Movie Review: Godzilla Minus One
Posted: Tue Jan 09, 2024 6:28 pm
Synopsis: Sea Monster fucks with Japan...again
Godzilla is a cultural icon, a staple of post-nuclear war Japanese mysticism. He was created by radiation from nuclear bomb testing in the Marshall Islands and his atomic breath is a metaphor for the destruction wrought by Little Boy and Fat Man. Godzilla attacking Japan is a metaphor for a country permanently besieged by nuclear threat.
Like most of my friends, I don't remember the last Godzilla movie I watched. It's been a very long time since I had any interest in this monster or the 32 Godzilla movies that have graced the big screen since 1954. That's a movie every two years for 70 years. To say the genre should be tapped out is to understate it by orders of magnitude.
Naturally, I was shocked when G-1 was getting hugely positive reviews. 98%/98% on Rotten Tomatoes. My sons invited me to watch this movie in a theatre and I said yup, anything with a 98% RT score is worth a watch. A week later we watched it a second time. In a packed theatre. Jeebus, I haven't been in a packed theatre since 2019. Why are American audiences supporting a subtitled foreign film about a monster that's been featured 32 times already?
The Good
Surprisingly, Godzilla is a second tier character in this movie. I was not expecting that. I assumed a modern day monster movie would feature an overblown CGI-heavy montage of monster doing monster shit with the thinnest of plots tying action scenes together. This story is more about the human characters and their attempt to heal from WWII. They are reconstructing society, culture, hope, national identity, and it's complicated at every level. They are a neutered country, their military weaponry having been stripped by international treaty. How do you fight a fire-breathing monster without military-grade weapons? How do you define national pride when you just lost a war?

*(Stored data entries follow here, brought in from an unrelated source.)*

-- pv_equiv track=rewrite | github.com/vissesse/dev-loja | app_loja/normalizar.py | formatar_cpf
-- ===== SOURCE A (Python) =====
-- def formatar_cpf(cpf):
--     new_cpf = ''
--     i = 0
--     for n in cpf:
--         if i == 3 or i == 6:
--             new_cpf += '.'
--
--         if i == 9:
--             new_cpf += '-'
--
--         new_cpf += n
--         i += 1
--
--     return new_cpf
-- ===== SOURCE B (Python) =====
-- def formatar_cpf(cpf):
--     out = cpf[0:3]
--     if len(cpf) > 3:
--         out += '.' + cpf[3:6]
--     if len(cpf) > 6:
--         out += '.' + cpf[6:9]
--     if len(cpf) > 9:
--         out += '-' + cpf[9:]
--     return out
-- ===== Notes on version B (the rewrite author's own statement) =====
-- stated objective: simpler
-- what changed: Replaces the per-character loop with a manual index counter by four guarded slice concatenations (cpf[0:3], '.'+cpf[3:6], '.'+cpf[6:9], '-'+cpf[9:]).
import Mathlib
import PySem

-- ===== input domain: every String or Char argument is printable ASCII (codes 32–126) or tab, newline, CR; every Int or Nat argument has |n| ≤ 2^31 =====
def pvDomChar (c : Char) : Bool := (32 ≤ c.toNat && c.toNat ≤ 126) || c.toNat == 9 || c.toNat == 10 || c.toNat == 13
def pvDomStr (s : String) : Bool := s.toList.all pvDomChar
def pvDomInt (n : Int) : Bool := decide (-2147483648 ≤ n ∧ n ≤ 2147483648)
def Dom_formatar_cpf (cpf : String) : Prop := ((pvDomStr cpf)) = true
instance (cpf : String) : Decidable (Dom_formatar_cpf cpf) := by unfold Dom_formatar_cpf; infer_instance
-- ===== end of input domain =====

-- B replaces A's per-character loop (index counter, separator inserted before chars 3/6/9)
-- by four guarded slice concatenations; objective: simpler.


-- ===== PORT A =====
-- A's loop: for n in cpf, with counter i; '.' before i=3 and i=6, '-' before i=9.
def formatarLoopA : List Char → Nat → List Char → List Char
  | [], _, acc => acc
  | n :: rest, i, acc =>
      formatarLoopA rest (i + 1)
        ((acc ++ (if i = 3 ∨ i = 6 then ['.'] else [])
              ++ (if i = 9 then ['-'] else [])) ++ [n])

def formatar_cpf (cpf : String) : String :=
  String.ofList (formatarLoopA cpf.toList 0 [])

-- ===== PORT B =====
-- B: out = cpf[0:3]; then guarded '.'+cpf[3:6], '.'+cpf[6:9], '-'+cpf[9:].
def formatar_cpf_alt (cpf : String) : String :=
  let t := cpf.toList
  let out := t.take 3
  let out := if 3 < t.length then out ++ '.' :: (t.drop 3).take 3 else out
  let out := if 6 < t.length then out ++ '.' :: (t.drop 6).take 3 else out
  let out := if 9 < t.length then out ++ '-' :: t.drop 9 else out
  String.ofList out

-- ===== PRECONDITION & SPEC =====
def Spec_formatar_cpf (cpf : String) (out : String) : Prop := out = formatar_cpf_alt cpf
instance (cpf : String) (out : String) : Decidable (Spec_formatar_cpf cpf out) := by unfold Spec_formatar_cpf; infer_instance

-- ===== CLAIM (what is proved, stated in full; the proofs are below) =====
def Claim_equal_formatar_cpf : Prop := ∀ (cpf : String), Dom_formatar_cpf cpf → Spec_formatar_cpf cpf (formatar_cpf cpf)

-- ===== LEMMAS AND PROOFS =====
-- After index 9 no separator is ever inserted: the loop just appends the rest.
theorem formatarLoopA_ge (l : List Char) (i : Nat) (acc : List Char) (h : 9 < i) :
    formatarLoopA l i acc = acc ++ l := by
  induction l generalizing i acc with
  | nil => simp [formatarLoopA]
  | cons n rest ih =>
      have h3 : ¬ (i = 3 ∨ i = 6) := by omega
      have h9 : i ≠ 9 := by omega
      simp [formatarLoopA, h3, h9, ih (i + 1) _ (by omega)]

theorem formatar_eq (l : List Char) :
    formatarLoopA l 0 [] =
      (let out := l.take 3
       let out := if 3 < l.length then out ++ '.' :: (l.drop 3).take 3 else out
       let out := if 6 < l.length then out ++ '.' :: (l.drop 6).take 3 else out
       if 9 < l.length then out ++ '-' :: l.drop 9 else out) := by
  match l with
  | [] => simp [formatarLoopA]
  | [a] => simp [formatarLoopA]
  | [a,b] => simp [formatarLoopA]
  | [a,b,c] => simp [formatarLoopA]
  | [a,b,c,d] => simp [formatarLoopA]
  | [a,b,c,d,e] => simp [formatarLoopA]
  | [a,b,c,d,e,f] => simp [formatarLoopA]
  | [a,b,c,d,e,f,g] => simp [formatarLoopA]
  | [a,b,c,d,e,f,g,h] => simp [formatarLoopA]
  | [a,b,c,d,e,f,g,h,k] => simp [formatarLoopA]
  | a::b::c::d::e::f::g::h::k::m::rest =>
      simp [formatarLoopA, formatarLoopA_ge rest 10 _ (by omega)]

-- ===== VERDICT (by name: the statement is the Claim_ definition above) =====
theorem formatar_cpf_spec : Claim_equal_formatar_cpf := by
  intro cpf _
  unfold Spec_formatar_cpf formatar_cpf formatar_cpf_alt
  rw [formatar_eq]
-- pv_equiv track=rewrite | github.com/gyagp/backpack | runtimes/python/onnx_loader.py | _onnx_norm_to_backpack
-- ===== SOURCE A (Python) =====
-- from typing import Dict, List, Optional
--
-- def _onnx_norm_to_backpack(onnx_name: str) -> Optional[str]:
--     """Map ONNX norm weight names to backpack convention."""
--     name = onnx_name.replace("model.", "")
--     # Final norm (e.g. model.layers.32.final_norm_layernorm.weight)
--     if "final_norm" in name:
--         return "norm.weight"
--     if "input_layernorm" in name:
--         parts = name.split('.')
--         for i, p in enumerate(parts):
--             if p.startswith("layers") and i + 1 < len(parts) and parts[i+1].isdigit():
--                 return f"layers.{parts[i+1]}.input_layernorm.weight"
--     if "post_attention_layernorm" in name:
--         parts = name.split('.')
--         for i, p in enumerate(parts):
--             if p.startswith("layers") and i + 1 < len(parts) and parts[i+1].isdigit():
--                 return f"layers.{parts[i+1]}.post_attention_layernorm.weight"
--     if "norm.weight" in name and "layers" not in name:
--         return "norm.weight"
--     return None
-- ===== SOURCE B (Python) =====
-- from typing import Optional
--
-- def _onnx_norm_to_backpack(onnx_name: str) -> Optional[str]:
--     """Map ONNX norm weight names to backpack convention.
--
--     Single left-to-right character pass: a tiny state machine keeps the
--     current dot-delimited token and the previous one; whenever a token
--     completes it checks the (previous, current) pair. No split(), no
--     token list, no index arithmetic."""
--     name = onnx_name.replace("model.", "")
--     if "final_norm" in name:
--         return "norm.weight"
--     if "input_layernorm" in name:
--         kind = "input_layernorm"
--     elif "post_attention_layernorm" in name:
--         kind = "post_attention_layernorm"
--     else:
--         kind = None
--     if kind is not None:
--         idx = _layer_index(name)
--         if idx is not None:
--             return f"layers.{idx}.{kind}.weight"
--     if "norm.weight" in name and "layers" not in name:
--         return "norm.weight"
--     return None
--
-- def _layer_index(name: str) -> Optional[str]:
--     """First dot-delimited all-digit token whose predecessor token starts
--     with 'layers', found in one character scan ('.' sentinel ends the
--     last token)."""
--     prev = None
--     cur = ""
--     for ch in name + ".":
--         if ch == '.':
--             if prev is not None and prev.startswith("layers") and cur.isdigit():
--                 return cur
--             prev, cur = cur, ""
--         else:
--             cur += ch
--     return None
-- ===== Notes on version B (the rewrite author's own statement) =====
-- stated objective: alternative
-- what changed: B replaces A's split('.')-then-enumerate-with-index-lookup loops by a single character-level state machine that streams over the name once, maintaining the previous and current dot-delimited tokens and testing each (previous, current) pair as a token completes; the two duplicated loops collapse into one kind-parameterized path.
import Mathlib
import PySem

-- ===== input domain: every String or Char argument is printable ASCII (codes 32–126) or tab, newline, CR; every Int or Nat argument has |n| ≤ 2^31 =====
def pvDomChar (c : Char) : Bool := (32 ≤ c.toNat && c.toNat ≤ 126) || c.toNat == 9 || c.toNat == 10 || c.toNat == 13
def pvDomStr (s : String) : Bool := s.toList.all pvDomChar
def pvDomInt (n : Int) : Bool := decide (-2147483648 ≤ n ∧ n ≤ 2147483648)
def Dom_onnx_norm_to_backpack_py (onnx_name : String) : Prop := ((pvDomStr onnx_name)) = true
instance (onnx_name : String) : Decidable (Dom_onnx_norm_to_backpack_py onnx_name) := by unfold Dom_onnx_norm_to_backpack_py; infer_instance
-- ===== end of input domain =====

-- B replaces A's split('.')-then-enumerate-with-index-lookup loops by a single character-level
-- state machine over the name (previous/current token, test each pair as a token completes);
-- the two duplicated loops collapse into one kind-parameterized path (alternative).

-- ===== PORT A =====
-- A's loop 'for i, p in enumerate(parts): if p.startswith("layers") and i+1 < len(parts) and parts[i+1].isdigit(): return …'
-- (pyGet? parts (i+1) = none exactly when i+1 ≥ len(parts), since i ≥ 0 here — the bounds check and the indexing together)
def pvLoopA (parts : List String) (en : List (Int × String)) (kind : String) : Option String :=
  match en with
  | [] => none
  | (i, p) :: tl =>
    if PySem.Str.startswith p "layers" then
      match PySem.List.pyGet? parts (i + 1) with
      | some q =>
        if PySem.Str.strIsdigit q then some ("layers." ++ q ++ "." ++ kind ++ ".weight")
        else pvLoopA parts tl kind
      | none => pvLoopA parts tl kind
    else pvLoopA parts tl kind

def onnx_norm_to_backpack_py (onnx_name : String) : Option String :=
  let name := PySem.Str.replace onnx_name "model." ""
  if PySem.Str.isIn "final_norm" name then some "norm.weight" else
  let r1 : Option String :=
    if PySem.Str.isIn "input_layernorm" name then
      let parts := ((PySem.Str.split? name ".").getD [])
      pvLoopA parts (PySem.List.enumerate parts 0) "input_layernorm"
    else none
  match r1 with
  | some s => some s
  | none =>
    let r2 : Option String :=
      if PySem.Str.isIn "post_attention_layernorm" name then
        let parts := ((PySem.Str.split? name ".").getD [])
        pvLoopA parts (PySem.List.enumerate parts 0) "post_attention_layernorm"
      else none
    match r2 with
    | some s => some s
    | none =>
      if PySem.Str.isIn "norm.weight" name && !(PySem.Str.isIn "layers" name) then
        some "norm.weight"
      else none

-- ===== PORT B =====
-- Source B's _layer_index: one character pass over name + '.', state (prev, cur); the loop's
-- early 'return cur' makes the recursion return an Option. Exact transcription of the loop body.
-- the loop's pair test 'prev is not None and prev.startswith("layers") and cur.isdigit()'
def pvHit (prev : Option (List Char)) (cur : List Char) : Bool :=
  match prev with
  | some p => PySem.Chars.startswith p "layers".toList && PySem.Chars.strIsdigit cur
  | none => false

def pvMachineB (s : List Char) (prev : Option (List Char)) (cur : List Char) : Option (List Char) :=
  match s with
  | [] => none
  | ch :: rest =>
    if ch = '.' then
      if pvHit prev cur then some cur
      else pvMachineB rest (some cur) []
    else pvMachineB rest prev (cur ++ [ch])

def onnx_norm_to_backpack_py_alt (onnx_name : String) : Option String :=
  let name := PySem.Str.replace onnx_name "model." ""
  if PySem.Str.isIn "final_norm" name then some "norm.weight" else
  let kind? : Option String :=
    if PySem.Str.isIn "input_layernorm" name then some "input_layernorm"
    else if PySem.Str.isIn "post_attention_layernorm" name then some "post_attention_layernorm"
    else none
  let fromLayers : Option String :=
    match kind? with
    | some kind =>
      (pvMachineB (name.toList ++ ['.']) none []).map
        (fun idx => "layers." ++ String.ofList idx ++ "." ++ kind ++ ".weight")
    | none => none
  match fromLayers with
  | some r => some r
  | none =>
    if PySem.Str.isIn "norm.weight" name && !(PySem.Str.isIn "layers" name) then
      some "norm.weight"
    else none

-- ===== PRECONDITION & SPEC =====
def Spec_onnx_norm_to_backpack_py (onnx_name : String) (out : Option String) : Prop := out = onnx_norm_to_backpack_py_alt onnx_name
instance (onnx_name : String) (out : Option String) : Decidable (Spec_onnx_norm_to_backpack_py onnx_name out) := by unfold Spec_onnx_norm_to_backpack_py; infer_instance

-- ===== CLAIM (what is proved, stated in full; the proofs are below) =====
def Claim_equal_onnx_norm_to_backpack_py : Prop := ∀ (onnx_name : String), Dom_onnx_norm_to_backpack_py onnx_name → Spec_onnx_norm_to_backpack_py onnx_name (onnx_norm_to_backpack_py onnx_name)

-- ===== LEMMAS AND PROOFS =====

-- Structural characterization of PySem.Chars.splitOn with separator ['.'].
def pvDotSplit : List Char → List (List Char)
  | [] => [[]]
  | c :: rest =>
    if c = '.' then [] :: pvDotSplit rest
    else
      match pvDotSplit rest with
      | [] => [[c]]
      | t :: ts => (c :: t) :: ts

theorem pvDotSplit_ne_nil (cs : List Char) : pvDotSplit cs ≠ [] := by
  cases cs with
  | nil => simp [pvDotSplit]
  | cons c rest =>
    simp only [pvDotSplit]
    split_ifs
    · simp
    · cases pvDotSplit rest <;> simp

I found myself caring deeply about every character in the movie, even minor characters. Their stories are compelling and their journeys are beautifully shown through circumstance and conflict. I never felt like the movie "told" me what to think or feel. Scenes were constructed to demonstrate character development and the director nailed it with stark precision. I'll draw a comparison to the last Marvel movie I watched, Dr Strange and The Multiverse of Madness. There was so much shit happening all the time I didn't care what happened to anyone in the Multiverse. I was never given time to care about Doctor Strange or his alter persons. They were two dimensional props moving linearly through an overloaded plot full of contrivances. This Godzilla movie, however, does a great job of letting its story breathe. It is nearly perfectly paced.
The practical effects team in G-1 does a stellar job of aging the characters. I didn't notice this on my first viewing but the second time I was shocked at how immature the characters looked at the start. Paying attention on the second viewing, I was impressed by how well the characters matured in appearance, mannerisms, even speech patterns. Writer and director Takashi Yamazaki knows his shit. I can't believe he made this movie with only $15 million.
The musical score is top notch, especially the choir movements during the third act. Simply masterful.
The Bad
Occasionally, the actors over-sell strong emotion. This is rooted in Japanese culture in a lot of ways. If you're familiar with Anime or other forms of Japanese performance art, you won't find it strange. I still found it mildly grating even though I understand why they do it.
The Ugly
The last three minutes are a deliberate setup for a sequel and it detracted from the tone of the movie up to that point. Didn't quite ruin the movie for me, but came close. It's that bad.